Passons à la réalisation. On est sur un style que j’apprécie beaucoup, le found footage. qui signifie littéralement “enregistrement récupéré” , et qui a été popularisé notamment par Projet Blair Witch. La série se veut donc immersive et nerveuse en étant filmée en caméra embarquée. Du début à la fin, Caïd nous place dans la peau de Franck, le réalisateur, et du caméraman qui se sentent pris au piège. Dès leur arrivée on leur confisque leur véhicule, leur matériel et on les loge dans un appartement vide. On les loge ? Vraiment ? Il serait plus juste de parler de séquestration ! Le label avec qui Franck échange régulièrement ne va pas les aider. Au contraire, leur responsable minimise la situation et va jusqu’à leur interdire de revenir sans avoir tourné le clip et va même les inciter à prendre des risques inconsidérés pour obtenir des images “choc” pour faire du buzz. Pour Franck, qui en marre de tourner des clips de rap, c’est l’opportunité de filmer à la manière d’un reportage le quotidien d’un dealer, des épreuves qu’il traverse, de ses envies et de ce qu’il pense de son activité. C’est dans ce contexte que l’on va un peu mieux comprendre les motivations de Tony, qui essaye de percer dans le milieu artistique pour quitter la violence quotidienne du trafic de drogue. Il est évident qu’il ne vit pas forcément bien sa situation par rapport aux risques qu’il prend et de l’exemple qu’il donne à son petit frère, qui semble vouloir suivre ses traces. La force de cette série réside dans son rythme et son écriture, qui maintiennent une tension constante qui vous tient en haleine jusqu’à la fin. On passe par des moments d’accalmie où on a le sentiment que les 2 jeunes hommes sont à l’abri, puis en une fraction de seconde la situation dégénère et ils se retrouvent dans la merde jusqu’au cou !

« Vraiment désolé… ça m’a échappé… je sais pas pourquoi j’ai dit « Tié le sang frère ! » »

…mais il pique un peu la gorge.

Tout est donc très bien mais je vais me montrer un peu tatillon car évidemment tout n’est pas parfait.

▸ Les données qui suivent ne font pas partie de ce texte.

-- the string built by A's two passes equals B's single-pass build
theorem pv_build_eq (q : List Char)
    (hpre : PySem.Chars.isIn pvINS q = true → PySem.Chars.isIn pvMERGE q = true →
      ((pvSegs q).head?.all
        (fun s => PySem.Chars.isIn pvINS s ||
          s.head?.all (fun c => !PySem.Chars.isspace c))) = true) :
    pvBuildA q
      = (if PySem.Chars.isIn pvINS q || PySem.Chars.isIn pvMERGE q then
          PySem.Chars.join [';'] ((pvSegs q).flatMap pvFragOut) ++ [';']
        else q) := by
  unfold pvBuildA
  by_cases hI : PySem.Chars.isIn pvINS q = true
  · simp only [hI, if_true, Bool.true_or]
    rw [pv_pass1_eq q, pv_merge_guard q]
    by_cases hM : PySem.Chars.isIn pvMERGE q = true
    · simp only [hM, if_true]
      obtain ⟨e, E, hE⟩ := List.exists_cons_of_ne_nil (pv_flatMap_ne_nil q hI)
      obtain ⟨hls, hene⟩ := pv_head_lstrip q e E (hpre hI hM) hE
      rw [hE, pv_segs_pvJ e E (fun x hx => pv_expand_elem q x (hE ▸ hx)), hls,
        if_neg (by simpa using hene), ← hE]
      rw [pv_join_eq, pv_join_eq]
      unfold pvJ
      congr 1
      rw [List.map_flatMap]
      exact pv_intercalate_flatMap_congr _ _ _ (fun s _ =>
        ⟨by unfold pvExpandInsert; split <;> simp, pv_fragOut_ne_nil s, pv_seg_merge_eq s⟩)
    · rw [Bool.not_eq_true] at hM
      simp only [hM, Bool.false_eq_true, if_false]
      rw [pv_flatMap_congr pvFragOut pvExpandInsert (pvSegs q)
        (fun s hs => pv_fragOut_no_merge s (pv_seg_no_merge q s hs hM))]
      rw [pv_join_eq]
  · rw [Bool.not_eq_true] at hI
    simp only [hI, Bool.false_eq_true, if_false, Bool.false_or]
    by_cases hM : PySem.Chars.isIn pvMERGE q = true
    · simp only [hM, if_true]
      rw [pv_join_eq, pv_join_eq]
      unfold pvJ
      congr 1
      rw [← pv_intercalate_flatMap ';' pvFragOut (pvSegs q) (fun s _ => pv_fragOut_ne_nil s)]
      exact congrArg _ (List.map_congr_left fun s hs =>
        (pv_seg_merge_only s (pv_seg_no_ins q s hs hI)).symm)
    · rw [Bool.not_eq_true] at hM
      simp only [hM, Bool.false_eq_true, if_false]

Le jeu de certains acteurs est parfois un peu approximatif, mais globalement ils s’en sortent assez bien et ça n’entache pas la qualité de la série. Ensuite, en tant que Marseillais, j’ai eu du mal à rentrer dans la série les premières minutes car je trouvais les personnages trop stéréotypés, avec des accents un poil forcés et un excès de vulgarité à base de “fils de pute” et de “j’vais niquer ta mère” pour ponctuer chaque fin de phrase… en prenant un peu de recul je me suis dit qu’en fait “oui, c’est vrai, c’est totalement Marseillais.”, mais on rentre tout de même un peu dans les clichés faciles. Je ne peux pas nier qu’il y a toujours un fond de vérité dans les clichés (des gars comme ça j’en ai côtoyé beaucoup et j’en côtoie encore) mais on aurait peut-être pu baisser le curseur d’un ou deux crans. Enfin, dans le dernier épisode certaines situations et choix de mise en scène sont un peu tirées par les cheveux et semblent davantage écrits pour servir le scénario et l’action, au détriment du réalisme et de l’immersion installés dans les épisodes précédents…

Bravo les gars pour la scène de gunfight façon John Wick dans la cité, mais c’était pas un peu “too much” ?

En conclusion

Caïd est quand même très bonne série et on regrette vraiment qu’elle se termine aussi vite (1h40 pour en voir le bout) . La réalisation est solide et un grand bravo pour l’écriture et le rythme, qui sont vraiment bien maîtrisés. L’histoire ne se limite pas à enchaîner des situations tendues entre dealers, elle nous montre aussi la réalité de la vie en cité. Les créateurs de la série nous rappellent qu’il y a une population riche culturellement, avec des gens qui savent vivre ensemble, des éducateurs qui essaient de véhiculer les bons messages auprès des plus jeunes, d’autres qui refusent de céder à la violence ou à la facilité… D’ailleurs le message de la série est clair : ne basculez pas dans l’illégalité et la violence pour vous en sortir car ça finira forcément mal pour vous ou vos proches. Il y a des alternatives pour se sortir de la précarité.